# Task item
Write out the data exactly from its first line onward, ending with the line in which "List.count_eq_length.mpr (fun b" appears.

# Data to examine
* * * * * * * * *

-- ===== VERDICT (by name: the statement is the Claim_ definition above) =====
theorem solution_changed : Claim_changed_solution := by unfold Claim_changed_solution; decide
theorem solution_tight : Claim_exact_solution := by
  intro cards _ hpre hD
  unfold D_solution at hD
  obtain ⟨hne, hall, hneg⟩ := hD
  have hv := vals_eq_single cards cards.headI hne hall
  rw [sol_single cards _ hv, alt_single cards _ hv]
  have hcount : cards.count cards.headI = cards.length :=
    List.count_eq_length.mpr (fun b hb => (hall b hb).symm)
  have hlenpos : 0 < cards.length := List.length_pos_iff.mpr hne
  have hA : fOf cards cards.headI < 0 := by
    unfold fOf
    rw [pm_getD', hcount]
    exact mul_neg_of_neg_of_pos hneg (by exact_mod_cast hlenpos)
  have hB : (0 : Int) ≤ max 0 (fOf cards cards.headI) := le_max_left _ _
  omega
-- pv_equiv track=rewrite | github.com/deha24/optymalizacja_kombinatoryczna1 | simulatedAnnealing.py | convert_to_graph6
-- ===== SOURCE A (Python) =====
-- def convert_to_graph6(matrix):
--
--     bits = []
--
--     for i in range(1, len(matrix)):
--         for j in range(i):
--             bits.append(str(matrix[i][j]))
--
--     bits_join= "".join(bits)
--
--     while (len(bits_join))%6 !=0:
--         bits_join += "0"
--
--     graph6 = chr(len(matrix)+63)
--
--     for i in range(0, len(bits_join),6):
--         package = bits_join[i : i+6]
--         value = int(package,2)
--         graph6 += chr(value+63)
--
--     return graph6
-- ===== SOURCE B (Python) =====
-- def convert_to_graph6(matrix):
--     # One fused pass over the lower-triangle entries with an arithmetic
--     # accumulator: no bit-string is built, no int(s, 2) parsing, no padding pass.
--     n = len(matrix)
--     out = [chr(n + 63)]
--     acc = 0
--     cnt = 0
--     for i in range(1, n):
--         for j in range(i):
--             acc = acc * 2 + matrix[i][j]
--             cnt += 1
--             if cnt == 6:
--                 out.append(chr(acc + 63))
--                 acc = 0
--                 cnt = 0
--     if cnt:
--         out.append(chr((acc << (6 - cnt)) + 63))
--     return "".join(out)
-- ===== Notes on version B (the rewrite author's own statement) =====
-- stated objective: simpler
-- what changed: Replaces A's three passes (collect per-entry str() bits into a list, while-loop pad the joined bit string, re-scan it in 6-char slices parsed with int(.,2)) by one fused pass over the lower-triangle entries that keeps an arithmetic accumulator and a bit count, emitting chr(acc+63) every 6 bits and one final padded character.
-- outside the precondition, e.g. on convert_to_graph6([[0, 0], [10, 0]]): A returns 'A_', B returns 'Aſ'
import Mathlib
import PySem

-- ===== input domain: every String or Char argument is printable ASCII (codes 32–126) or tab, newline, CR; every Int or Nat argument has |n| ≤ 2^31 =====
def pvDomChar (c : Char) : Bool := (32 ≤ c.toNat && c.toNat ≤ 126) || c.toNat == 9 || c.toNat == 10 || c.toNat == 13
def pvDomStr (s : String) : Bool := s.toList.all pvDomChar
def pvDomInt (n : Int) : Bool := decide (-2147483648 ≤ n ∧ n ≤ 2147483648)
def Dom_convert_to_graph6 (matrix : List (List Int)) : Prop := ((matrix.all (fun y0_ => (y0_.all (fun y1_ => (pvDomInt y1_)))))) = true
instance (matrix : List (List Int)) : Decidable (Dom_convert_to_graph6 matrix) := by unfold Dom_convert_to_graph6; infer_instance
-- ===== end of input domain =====

-- B fuses A's three passes (collect bit string, pad, re-parse 6-char slices) into one pass with an
-- arithmetic accumulator emitting a character every 6 bits; objective: simpler (no claim of speed).


-- ===== PORT A =====
-- chr(v + 63); exact: on Pre_ inputs every code point produced is a valid (printable ASCII) one
def pvChr63 (v : Int) : Char := Char.ofNat (v + 63).toNat
-- pv_equiv track=rewrite | github.com/ook-lab/document-management-system | services/fast-indexer/shared/pipeline/stage_b/b26_gmail_text.py | _format_plain_text
-- ===== SOURCE A (Python) =====
-- def _format_plain_text(text: str) -> str:
--     """
--     プレーンテキストを整形する。
--
--     - 連続する空白行を 1 行に圧縮
--     - 引用行（> で始まる行）をまとめて 1 ブロックに
--     - 末尾空白を除去
--     """
--     if not text or not text.strip():
--         return ''
--
--     lines = text.splitlines()
--     result_parts = []
--     current_para = []
--     in_quote = False
--
--     for line in lines:
--         stripped = line.rstrip()
--
--         # 引用行
--         if stripped.startswith('>'):
--             if current_para:
--                 result_parts.append('\n'.join(current_para))
--                 current_para = []
--             if not in_quote:
--                 result_parts.append('')  # 引用前に空行
--                 in_quote = True
--             result_parts.append(stripped)
--             continue
--
--         in_quote = False
--
--         # 空行: 段落区切り
--         if not stripped:
--             if current_para:
--                 result_parts.append('\n'.join(current_para))
--                 current_para = []
--             result_parts.append('')
--             continue
--
--         current_para.append(stripped)
--
--     if current_para:
--         result_parts.append('\n'.join(current_para))
--
--     # 連続する空行を 1 行に圧縮
--     final_lines = []
--     prev_blank = False
--     for part in result_parts:
--         if part == '':
--             if not prev_blank:
--                 final_lines.append('')
--             prev_blank = True
--         else:
--             final_lines.append(part)
--             prev_blank = False
--
--     return '\n'.join(final_lines).strip()
-- ===== SOURCE B (Python) =====
-- def _format_plain_text(text: str) -> str:
--     """Run-based reformatter: classify rstripped lines, walk maximal same-kind runs."""
--     if not text or not text.strip():
--         return ''
--
--     lines = [l.rstrip() for l in text.splitlines()]
--
--     def kind(s):
--         if s.startswith('>'):
--             return 1          # quote
--         if not s:
--             return 0          # blank
--         return 2              # text
--
--     parts = []
--     i, n = 0, len(lines)
--     while i < n:
--         k = kind(lines[i])
--         j = i
--         while j < n and kind(lines[j]) == k:
--             j += 1
--         run = lines[i:j]
--         if k == 2:
--             parts.append('\n'.join(run))      # one paragraph block
--         elif k == 1:
--             parts.append('')                  # blank line before the quote block
--             parts.extend(run)
--         else:
--             parts.append('')                  # one blank per blank run
--         i = j
--
--     # compress consecutive blank parts (same second pass as before)
--     final_lines = []
--     prev_blank = False
--     for part in parts:
--         if part == '':
--             if not prev_blank:
--                 final_lines.append('')
--             prev_blank = True
--         else:
--             final_lines.append(part)
--             prev_blank = False
--
--     return '\n'.join(final_lines).strip()
-- ===== Notes on version B (the rewrite author's own statement) =====
-- stated objective: alternative
-- what changed: Replaces A's per-line state machine (current_para buffer plus in_quote flag with deferred flushes) by a run-based scan: each maximal run of same-kind rstripped lines (quote/blank/text) is emitted as one block, keeping the blank-compression pass and final strip.
import Mathlib
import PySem

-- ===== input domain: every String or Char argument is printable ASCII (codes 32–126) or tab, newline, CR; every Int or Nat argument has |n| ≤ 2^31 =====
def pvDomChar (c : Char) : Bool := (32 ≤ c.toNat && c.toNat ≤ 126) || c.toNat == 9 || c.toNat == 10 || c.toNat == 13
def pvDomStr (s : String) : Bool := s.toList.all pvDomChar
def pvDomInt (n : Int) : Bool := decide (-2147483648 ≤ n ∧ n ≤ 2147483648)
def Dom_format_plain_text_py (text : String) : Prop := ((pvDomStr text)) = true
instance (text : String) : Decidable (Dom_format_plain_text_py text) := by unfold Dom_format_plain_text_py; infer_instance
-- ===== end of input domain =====

-- B is an alternative decomposition of the same normalization: a run-based scan instead of A's
-- per-line state machine; return values are proved equal on every input.

-- ===== PORT A =====
-- the main for-loop of A: state = (result_parts, current_para, in_quote)
def pvAloop : List String → List String → List String → Bool → List String
  | [], parts, para, _ => parts ++ (if para.isEmpty then [] else [PySem.Str.join "\n" para])
  | line :: rest, parts, para, q =>
    let s := PySem.Str.rstrip line
    if PySem.Str.startswith s ">" then
      pvAloop rest ((parts ++ (if para.isEmpty then [] else [PySem.Str.join "\n" para]))
          ++ (if q then [] else [""]) ++ [s]) [] true
    else
      -- in_quote = False
      if s = "" then
        pvAloop rest ((parts ++ (if para.isEmpty then [] else [PySem.Str.join "\n" para])) ++ [""]) [] false
      else
        pvAloop rest parts (para ++ [s]) false

-- second pass of both programs (identical Python in A and B): compress consecutive '' parts
def pvCompress : List String → List String → Bool → List String
  | [], acc, _ => acc
  | p :: rest, acc, b =>
    if p = "" then
      if b then pvCompress rest acc true else pvCompress rest (acc ++ [""]) true
    else pvCompress rest (acc ++ [p]) false

def format_plain_text_py (text : String) : String :=
  if text = "" ∨ PySem.Str.strip text = "" then ""
  else
    let lines := PySem.Str.splitlines text
    let parts := pvAloop lines [] [] false
    PySem.Str.strip (PySem.Str.join "\n" (pvCompress parts [] false))

-- ===== PORT B =====
def pvKind (s : String) : Nat :=
  if PySem.Str.startswith s ">" then 1 else if s = "" then 0 else 2

def pvEmit (k : Nat) (run : List String) : List String :=
  if k = 2 then [PySem.Str.join "\n" run]
  else if k = 1 then "" :: run
  else [""]

def pvBloop : List String → List String
  | [] => []
  | l :: t =>
    pvEmit (pvKind l) ((l :: t).takeWhile (fun x => pvKind x == pvKind l))
      ++ pvBloop ((l :: t).dropWhile (fun x => pvKind x == pvKind l))
  termination_by ls => ls.length
  decreasing_by
    simp only [List.dropWhile_cons, beq_self_eq_true, if_pos]
    exact Nat.lt_succ_of_le (List.length_dropWhile_le _ _)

* * * * * * * * *

# Result of this exercise
-- ===== VERDICT (by name: the statement is the Claim_ definition above) =====
theorem solution_changed : Claim_changed_solution := by unfold Claim_changed_solution; decide
theorem solution_tight : Claim_exact_solution := by
  intro cards _ hpre hD
  unfold D_solution at hD
  obtain ⟨hne, hall, hneg⟩ := hD
  have hv := vals_eq_single cards cards.headI hne hall
  rw [sol_single cards _ hv, alt_single cards _ hv]
  have hcount : cards.count cards.headI = cards.length :=
    List.count_eq_length.mpr (fun b hb => (hall b hb).symm)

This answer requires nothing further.